From the kinetic-molecular theory of an ideal gas (Chapter 15\()\) we know that the average kinetic energy of an atom is \(\frac{3}{2} k T\) . What is the wavelength of a photon that has this energy for a temperature of \(27^{\circ} \mathrm{C} ?\)

Short Answer

Expert verified
The wavelength of the photon is \(3.20 \times 10^{-5}\, \mathrm{m}\).

Step by step solution

01

Convert Celsius to Kelvin

To use the kinetic energy formula, we need the temperature in Kelvin. Convert \(27^{\circ} \mathrm{C}\) to Kelvin by adding 273.15: \(T = 27 + 273.15 = 300.15\, \mathrm{K}\).
02

Calculate average kinetic energy

Using the formula for average kinetic energy, \(KE = \frac{3}{2} k T\), where \(k\) is the Boltzmann constant \(= 1.38 \times 10^{-23} \mathrm{J/K}\). Substitute \(T = 300.15\, \mathrm{K}\): \(KE = \frac{3}{2} \times 1.38 \times 10^{-23} \times 300.15\).
03

Simplify kinetic energy calculation

Perform the multiplication: \(KE = 3 \times 1.38 \times 10^{-23} \times 150.075 = 6.21 \times 10^{-21}\, \mathrm{J}\).
04

Relate energy to wavelength of a photon

Using the relation \(E = \frac{hc}{\lambda}\), where \(h = 6.626 \times 10^{-34}\, \mathrm{Js}\) is Planck's constant and \(c = 3.00 \times 10^8\, \mathrm{m/s}\) is the speed of light.

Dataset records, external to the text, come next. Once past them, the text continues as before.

-- pv_equiv track=rewrite | github.com/deepdoctection/deepdoctection | deepdoctection/pipe/refine.py | _html_row
-- ===== SOURCE A (Python) =====
-- from typing import DefaultDict, Optional, Sequence, Union
--
-- def _html_cell(
--     cell_position: Union[tuple[int, int, int, int], tuple[()]], position_filled_list: list[tuple[int, int]]
-- ) -> list[str]:
--     """
--     Generates an HTML table cell string.
--
--     Args:
--         cell_position: Cell position tuple or empty tuple.
--         position_filled_list: List of filled positions.
--
--     Returns:
--         List of HTML strings representing the cell.
--     """
--     html = ["<td"]
--     if not cell_position:
--         pass
--     else:
--         if cell_position[2] != 1:
--             html.append(f" rowspan={cell_position[2]}")
--         if cell_position[3] != 1:
--             html.append(f" colspan={cell_position[3]}")
--         if cell_position[2] != 1 or cell_position[3] != 1:
--             position_filled_list.extend(
--                 [
--                     (cell_position[0] + h_shift, cell_position[1] + v_shift)
--                     for h_shift in range(cell_position[2])
--                     for v_shift in range(cell_position[3])
--                 ]
--             )
--     html.append(">")
--     str_html = "".join(html)
--     html_list = [str_html, "</td>"]
--     return html_list
--
-- def _html_row(
--     row_list: list[tuple[int, int, int, int]],
--     position_filled_list: list[tuple[int, int]],
--     this_row: int,
--     number_of_cols: int,
--     row_ann_id_list: list[str],
-- ) -> list[str]:
--     """
--     Generates an HTML table row string.
--
--     Args:
--         row_list: List of cell position tuples for the row.
--         position_filled_list: List of filled positions.
--         this_row: The current row number.
--         number_of_cols: The total number of columns.
--         row_ann_id_list: List of annotation ids for the row.
--
--     Returns:
--         List of HTML strings representing the row.
--     """
--     html = ["<tr>"]
--     for idx in range(1, number_of_cols + 1):
--         position_filled_this_row = list(filter(lambda x: x[0] == this_row, position_filled_list))
--         column_filled_this_row = list(zip(*position_filled_this_row))
--         column_filled_this_row = (
--             [column_filled_this_row, column_filled_this_row]  # type:ignore
--             if not column_filled_this_row
--             else column_filled_this_row
--         )
--         if idx in column_filled_this_row[1]:
--             pass
--         else:
--             cell_position_list = list(filter(lambda x: x[1] == idx, row_list))  # pylint:disable=W0640
--
--             if cell_position_list:
--                 cell_position = cell_position_list[0]
--                 cell_id = row_ann_id_list.pop(0)
--                 ret_html = _html_cell(cell_position, position_filled_list)
--                 ret_html.insert(1, cell_id)
--             else:
--                 cell_position = ()  # type: ignore
--                 ret_html = _html_cell(cell_position, position_filled_list)
--             html.extend(ret_html)
--     html.append("</tr>")
--     return html
-- ===== SOURCE B (Python) =====
-- def _html_row(row_list, position_filled_list, this_row, number_of_cols, row_ann_id_list):
--     # Single pass: incrementally maintained filled-column set + dict column -> first cell.
--     # NOTE: unlike A, B does not mutate position_filled_list / row_ann_id_list in place;
--     # the equivalence is about the return value only.  Where A raises IndexError
--     # (too few ids), B raises StopIteration at the same point.
--     filled = {c for r, c in position_filled_list if r == this_row}
--     first_cell = {}
--     for cell in row_list:
--         if cell[1] not in first_cell:
--             first_cell[cell[1]] = cell
--     ids = iter(row_ann_id_list)
--     html = ["<tr>"]
--     for idx in range(1, number_of_cols + 1):
--         if idx in filled:
--             continue
--         cell = first_cell.get(idx)
--         if cell is None:
--             html.extend(["<td>", "</td>"])
--         else:
--             r, c, rs, cs = cell
--             td = "<td"
--             if rs != 1:
--                 td += f" rowspan={rs}"
--             if cs != 1:
--                 td += f" colspan={cs}"
--             html.extend([td + ">", next(ids), "</td>"])
--             if (rs != 1 or cs != 1) and r <= this_row < r + rs:
--                 filled.update(range(c, c + cs))
--     html.append("</tr>")
--     return html
-- ===== Notes on version B (the rewrite author's own statement) =====
-- stated objective: faster
-- what changed: Replaces A's per-column rescans (re-filtering position_filled_list and row_list for every column index) with one pass that maintains the filled-column set for this_row incrementally and a column->first-cell dict built once; B also does not mutate position_filled_list/row_ann_id_list in place (return value only).
import Mathlib
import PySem

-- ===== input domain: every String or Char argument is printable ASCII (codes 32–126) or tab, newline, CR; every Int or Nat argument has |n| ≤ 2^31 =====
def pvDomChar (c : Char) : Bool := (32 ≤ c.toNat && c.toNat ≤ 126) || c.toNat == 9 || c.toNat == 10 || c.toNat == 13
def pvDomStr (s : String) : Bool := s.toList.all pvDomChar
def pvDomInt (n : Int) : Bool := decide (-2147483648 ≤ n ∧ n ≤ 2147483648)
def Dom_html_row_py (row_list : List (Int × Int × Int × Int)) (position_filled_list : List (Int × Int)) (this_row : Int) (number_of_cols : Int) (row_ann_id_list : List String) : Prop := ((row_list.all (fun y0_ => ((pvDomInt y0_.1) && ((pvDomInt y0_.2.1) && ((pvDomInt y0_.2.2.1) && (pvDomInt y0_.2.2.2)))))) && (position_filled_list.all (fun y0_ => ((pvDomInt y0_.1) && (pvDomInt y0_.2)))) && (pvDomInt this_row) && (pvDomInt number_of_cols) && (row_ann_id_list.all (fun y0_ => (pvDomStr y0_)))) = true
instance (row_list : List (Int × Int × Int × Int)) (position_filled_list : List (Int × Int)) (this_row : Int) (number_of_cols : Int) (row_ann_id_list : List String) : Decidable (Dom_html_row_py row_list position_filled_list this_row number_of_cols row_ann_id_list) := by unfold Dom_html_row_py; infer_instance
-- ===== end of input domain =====

-- B replaces A's per-column rescans of position_filled_list/row_list by an incrementally
-- maintained filled-column set and a column->first-cell dict built once (single pass).
-- A mutates position_filled_list and row_ann_id_list in place, B does not: the
-- equivalence claimed here is about the RETURN value only.

-- ===== PORT A =====
-- _html_cell: returns (html fragment, updated position_filled_list)
def pyHtmlCell (cell_position : Option (Int × Int × Int × Int))
    (position_filled_list : List (Int × Int)) : List String × List (Int × Int) :=
  match cell_position with
  | none =>
      (PySem.Str.join "" (["<td"] ++ [">"]) :: ["</td>"], position_filled_list)
  | some (r0, c0, rs, cs) =>
      let html := ["<td"]
      let html := if rs ≠ 1 then html ++ [" rowspan=" ++ PySem.Int.toStr rs] else html
      let html := if cs ≠ 1 then html ++ [" colspan=" ++ PySem.Int.toStr cs] else html
      let pos :=
        if rs ≠ 1 ∨ cs ≠ 1 then
          position_filled_list ++
            (PySem.List.pyRange 0 rs 1).flatMap
              (fun h => (PySem.List.pyRange 0 cs 1).map (fun v => (r0 + h, c0 + v)))
        else position_filled_list
      let html := html ++ [">"]
      (PySem.Str.join "" html :: ["</td>"], pos)

-- one iteration of A's 'for idx in range(1, number_of_cols + 1)' loop;
-- state = (html, position_filled_list, row_ann_id_list)
def pyRowStep (row_list : List (Int × Int × Int × Int)) (this_row : Int)
    (st : List String × List (Int × Int) × List String) (idx : Int) :
    List String × List (Int × Int) × List String :=
  let position_filled_this_row := st.2.1.filter (fun x => x.1 == this_row)
  -- list(zip(*…))[1]: the tuple of second components (the [[],[]] guard makes it [] when the filter is empty)
  let column_filled_this_row := position_filled_this_row.map (·.2)
  if idx ∈ column_filled_this_row then (st.1, st.2.1, st.2.2)
  else
    match row_list.filter (fun x => x.2.1 == idx) with
    | cell :: _ =>
        let cell_id := st.2.2.headD ""   -- row_ann_id_list.pop(0); pop of [] = IndexError, excluded by Pre_
        let r := pyHtmlCell (some cell) st.2.1
        (st.1 ++ PySem.List.insert r.1 1 cell_id, r.2, st.2.2.tail)
    | [] =>
        let r := pyHtmlCell none st.2.1
        (st.1 ++ r.1, r.2, st.2.2)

Solve for \(\lambda\): \(\lambda = \frac{hc}{E}\).
05

Calculate the wavelength of the photon

Substitute \(E = 6.21 \times 10^{-21}\, \mathrm{J}\) into the wavelength formula: \(\lambda = \frac{6.626 \times 10^{-34} \times 3.00 \times 10^8}{6.21 \times 10^{-21}}\).
06

Simplify the wavelength calculation

Perform the calculation: \(\lambda = \frac{1.9878 \times 10^{-25}}{6.21 \times 10^{-21}} = 3.20 \times 10^{-5}\, \mathrm{m}\).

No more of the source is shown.